-- pv_equiv track=rewrite | github.com/boomhacked/BrowserHunter | src/gui/widgets/dynamic_table.py | _detect_timestamp_columns
-- ===== SOURCE A (Python) =====
-- from typing import List, Dict, Any, Optional
--
-- def _detect_timestamp_columns(columns: List[str]) -> List[str]:
--     """
--     Detect which columns likely contain timestamps
--
--     Args:
--         columns: List of column names
--
--     Returns:
--         List of column names that likely contain timestamps
--     """
--     timestamp_keywords = [
--         'time', 'date', 'timestamp', 'visit', 'created', 'modified',
--         'updated', 'last', 'first', 'start', 'end', 'expire'
--     ]
--
--     timestamp_cols = []
--     for col in columns:
--         col_lower = col.lower()
--         if any(keyword in col_lower for keyword in timestamp_keywords):
--             timestamp_cols.append(col)
--
--     return timestamp_cols
-- ===== SOURCE B (Python) =====
-- # B: keyword-major two-phase algorithm — for each keyword collect the set of
-- # matching column indices, then emit columns whose index was matched
-- # (transposed loop order; order-independence of the match set makes it exact).
-- _KEYWORDS = ['time', 'date', 'timestamp', 'visit', 'created', 'modified',
--              'updated', 'last', 'first', 'start', 'end', 'expire']
--
-- def _detect_timestamp_columns(columns):
--     matched = set()
--     for keyword in _KEYWORDS:
--         for i, col in enumerate(columns):
--             if keyword in col.lower():
--                 matched.add(i)
--     return [col for i, col in enumerate(columns) if i in matched]
-- ===== Notes on version B (the rewrite author's own statement) =====
-- stated objective: alternative
-- what changed: B transposes the loop nesting: instead of scanning each column against all keywords (column-major with an any()), it runs keyword-major passes that accumulate a set of matched column indices, then emits columns whose index is in that set; equivalence holds because the matched-index set is order-independent.
import Mathlib
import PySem

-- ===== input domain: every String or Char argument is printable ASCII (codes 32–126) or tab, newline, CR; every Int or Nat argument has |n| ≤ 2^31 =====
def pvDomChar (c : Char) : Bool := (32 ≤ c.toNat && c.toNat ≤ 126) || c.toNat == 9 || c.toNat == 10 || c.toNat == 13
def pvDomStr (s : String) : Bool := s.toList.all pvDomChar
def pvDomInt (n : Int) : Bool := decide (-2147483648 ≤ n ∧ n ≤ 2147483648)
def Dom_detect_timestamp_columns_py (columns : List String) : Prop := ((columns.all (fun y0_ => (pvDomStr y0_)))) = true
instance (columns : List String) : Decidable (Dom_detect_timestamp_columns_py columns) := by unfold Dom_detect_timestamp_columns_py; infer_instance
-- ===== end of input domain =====

-- B transposes the loops: keyword-major passes collect the set of matched column
-- indices, then a final pass emits columns whose index was matched (objective: alternative).

-- ===== PORT A =====
def pvKw : List String :=
  ["time", "date", "timestamp", "visit", "created", "modified",
   "updated", "last", "first", "start", "end", "expire"]

def detect_timestamp_columns_py (columns : List String) : List String :=
  columns.foldl (fun timestamp_cols col =>
    let col_lower := PySem.Str.lower col
    if pvKw.any (fun keyword => PySem.Str.isIn keyword col_lower) then
      timestamp_cols ++ [col]
    else timestamp_cols) []

-- ===== PORT B =====
-- matched indices are consumed only through membership, so Set order never matters
def detect_timestamp_columns_py_alt (columns : List String) : List String :=
  let matched : PySem.Set Int :=
    pvKw.foldl (fun matched keyword =>
      (PySem.List.enumerate columns).foldl (fun matched p =>
        if PySem.Str.isIn keyword (PySem.Str.lower p.2) then PySem.Set.add matched p.1
        else matched) matched) PySem.Set.empty
  ((PySem.List.enumerate columns).filter (fun p => PySem.Set.contains matched p.1)).map (·.2)

-- ===== PRECONDITION & SPEC =====
def Spec_detect_timestamp_columns_py (columns : List String) (out : List String) : Prop := out = detect_timestamp_columns_py_alt columns
instance (columns : List String) (out : List String) : Decidable (Spec_detect_timestamp_columns_py columns out) := by unfold Spec_detect_timestamp_columns_py; infer_instance

-- ===== CLAIM (what is proved, stated in full; the proofs are below) =====
def Claim_equal_detect_timestamp_columns_py : Prop := ∀ (columns : List String), Dom_detect_timestamp_columns_py columns → Spec_detect_timestamp_columns_py columns (detect_timestamp_columns_py columns)

-- ===== LEMMAS AND PROOFS =====

-- membership after one conditional-add pass
theorem pv_mem_fold_add {α : Type} (q : Int × α → Bool) (l : List (Int × α))
    (m0 : PySem.Set Int) (x : Int) :
    (x ∈ l.foldl (fun m p => if q p then PySem.Set.add m p.1 else m) m0) ↔
      x ∈ m0 ∨ ∃ p ∈ l, q p ∧ x = p.1 := by
  induction l generalizing m0 with
  | nil => simp
  | cons hd tl ih =>
    simp only [List.foldl_cons, ih, List.mem_cons]
    by_cases hq : q hd <;> simp [hq, PySem.Set.mem_add] <;>
      tauto

-- membership in the full matched set
theorem pv_mem_matched {α : Type} (kws : List String) (q : String → Int × α → Bool)
    (l : List (Int × α)) (m0 : PySem.Set Int) (x : Int) :
    (x ∈ kws.foldl (fun m kw =>
        l.foldl (fun m p => if q kw p then PySem.Set.add m p.1 else m) m) m0) ↔
      x ∈ m0 ∨ ∃ kw ∈ kws, ∃ p ∈ l, q kw p ∧ x = p.1 := by
  induction kws generalizing m0 with
  | nil => simp
  | cons hd tl ih =>
    simp only [List.foldl_cons, ih, pv_mem_fold_add, List.mem_cons]
    constructor
    · rintro ((h | h) | ⟨kw, hkw, h⟩)
      · exact Or.inl h
      · exact Or.inr ⟨hd, Or.inl rfl, h⟩
      · exact Or.inr ⟨kw, Or.inr hkw, h⟩
    · rintro (h | ⟨kw, (rfl | hkw), h⟩)
      · exact Or.inl (Or.inl h)
      · exact Or.inl (Or.inr h)
      · exact Or.inr ⟨kw, hkw, h⟩

-- each pair of (enumerate columns) is determined by its index
theorem pv_enum_inj {α : Type} (xs : List α) (p p' : Int × α)
    (hp : p ∈ PySem.List.enumerate xs) (hp' : p' ∈ PySem.List.enumerate xs)
    (h : p.1 = p'.1) : p = p' := by
  rw [PySem.List.mem_enumerate_iff] at hp hp'
  obtain ⟨k, hk, rfl⟩ := hp
  obtain ⟨k', hk', rfl⟩ := hp'
  simp only [zero_add] at h
  have : k = k' := by exact_mod_cast h
  subst this; rfl

-- dropping the index after filtering on the value only
theorem pv_filter_enum_map {α : Type} (q : α → Bool) (xs : List α) (s : Int) :
    (((PySem.List.enumerate xs s).filter (fun p => q p.2)).map (·.2)) = xs.filter q := by
  induction xs generalizing s with
  | nil => simp [PySem.List.enumerate_nil]
  | cons hd tl ih =>
    by_cases h : q hd <;>
      simp [PySem.List.enumerate_cons, h, ih]

-- ===== VERDICT (by name: the statement is the Claim_ definition above) =====
theorem detect_timestamp_columns_py_spec : Claim_equal_detect_timestamp_columns_py := by
  intro columns _
  unfold Spec_detect_timestamp_columns_py detect_timestamp_columns_py
  simp only [detect_timestamp_columns_py_alt]
  rw [PySem.List.foldl_append_if_eq_filter, List.nil_append]
  rw [List.filter_congr (q := fun p : Int × String =>
        pvKw.any (fun keyword => PySem.Str.isIn keyword (PySem.Str.lower p.2)))
      (l := PySem.List.enumerate columns) ?_]
  · exact (pv_filter_enum_map _ columns 0).symm
  · intro p hp
    rw [Bool.eq_iff_iff, PySem.Set.contains_iff,
      pv_mem_matched pvKw (fun kw p => PySem.Str.isIn kw (PySem.Str.lower p.2))]
    simp only [PySem.Set.empty, List.not_mem_nil, false_or, List.any_eq_true]
    constructor
    · rintro ⟨kw, hkw, p', hp', hq, hx⟩
      have := pv_enum_inj columns p p' hp hp' hx
      subst this; exact ⟨kw, hkw, hq⟩
    · rintro ⟨kw, hkw, hq⟩; exact ⟨kw, hkw, p, hp, hq, rfl⟩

****

TASK PROMPT: Using the entries above, give back exactly the line containing "Or.inr hkw, h⟩", the line containing "hp', hq, hx⟩", and every line between them, and nothing else.

EXERCISE RESPONSE:
      · exact Or.inr ⟨kw, Or.inr hkw, h⟩
    · rintro (h | ⟨kw, (rfl | hkw), h⟩)
      · exact Or.inl (Or.inl h)
      · exact Or.inl (Or.inr h)
      · exact Or.inr ⟨kw, hkw, h⟩

-- each pair of (enumerate columns) is determined by its index
theorem pv_enum_inj {α : Type} (xs : List α) (p p' : Int × α)
    (hp : p ∈ PySem.List.enumerate xs) (hp' : p' ∈ PySem.List.enumerate xs)
    (h : p.1 = p'.1) : p = p' := by
  rw [PySem.List.mem_enumerate_iff] at hp hp'
  obtain ⟨k, hk, rfl⟩ := hp
  obtain ⟨k', hk', rfl⟩ := hp'
  simp only [zero_add] at h
  have : k = k' := by exact_mod_cast h
  subst this; rfl

-- dropping the index after filtering on the value only
theorem pv_filter_enum_map {α : Type} (q : α → Bool) (xs : List α) (s : Int) :
    (((PySem.List.enumerate xs s).filter (fun p => q p.2)).map (·.2)) = xs.filter q := by
  induction xs generalizing s with
  | nil => simp [PySem.List.enumerate_nil]
  | cons hd tl ih =>
    by_cases h : q hd <;>
      simp [PySem.List.enumerate_cons, h, ih]

-- ===== VERDICT (by name: the statement is the Claim_ definition above) =====
theorem detect_timestamp_columns_py_spec : Claim_equal_detect_timestamp_columns_py := by
  intro columns _
  unfold Spec_detect_timestamp_columns_py detect_timestamp_columns_py
  simp only [detect_timestamp_columns_py_alt]
  rw [PySem.List.foldl_append_if_eq_filter, List.nil_append]
  rw [List.filter_congr (q := fun p : Int × String =>
        pvKw.any (fun keyword => PySem.Str.isIn keyword (PySem.Str.lower p.2)))
      (l := PySem.List.enumerate columns) ?_]
  · exact (pv_filter_enum_map _ columns 0).symm
  · intro p hp
    rw [Bool.eq_iff_iff, PySem.Set.contains_iff,
      pv_mem_matched pvKw (fun kw p => PySem.Str.isIn kw (PySem.Str.lower p.2))]
    simp only [PySem.Set.empty, List.not_mem_nil, false_or, List.any_eq_true]
    constructor
    · rintro ⟨kw, hkw, p', hp', hq, hx⟩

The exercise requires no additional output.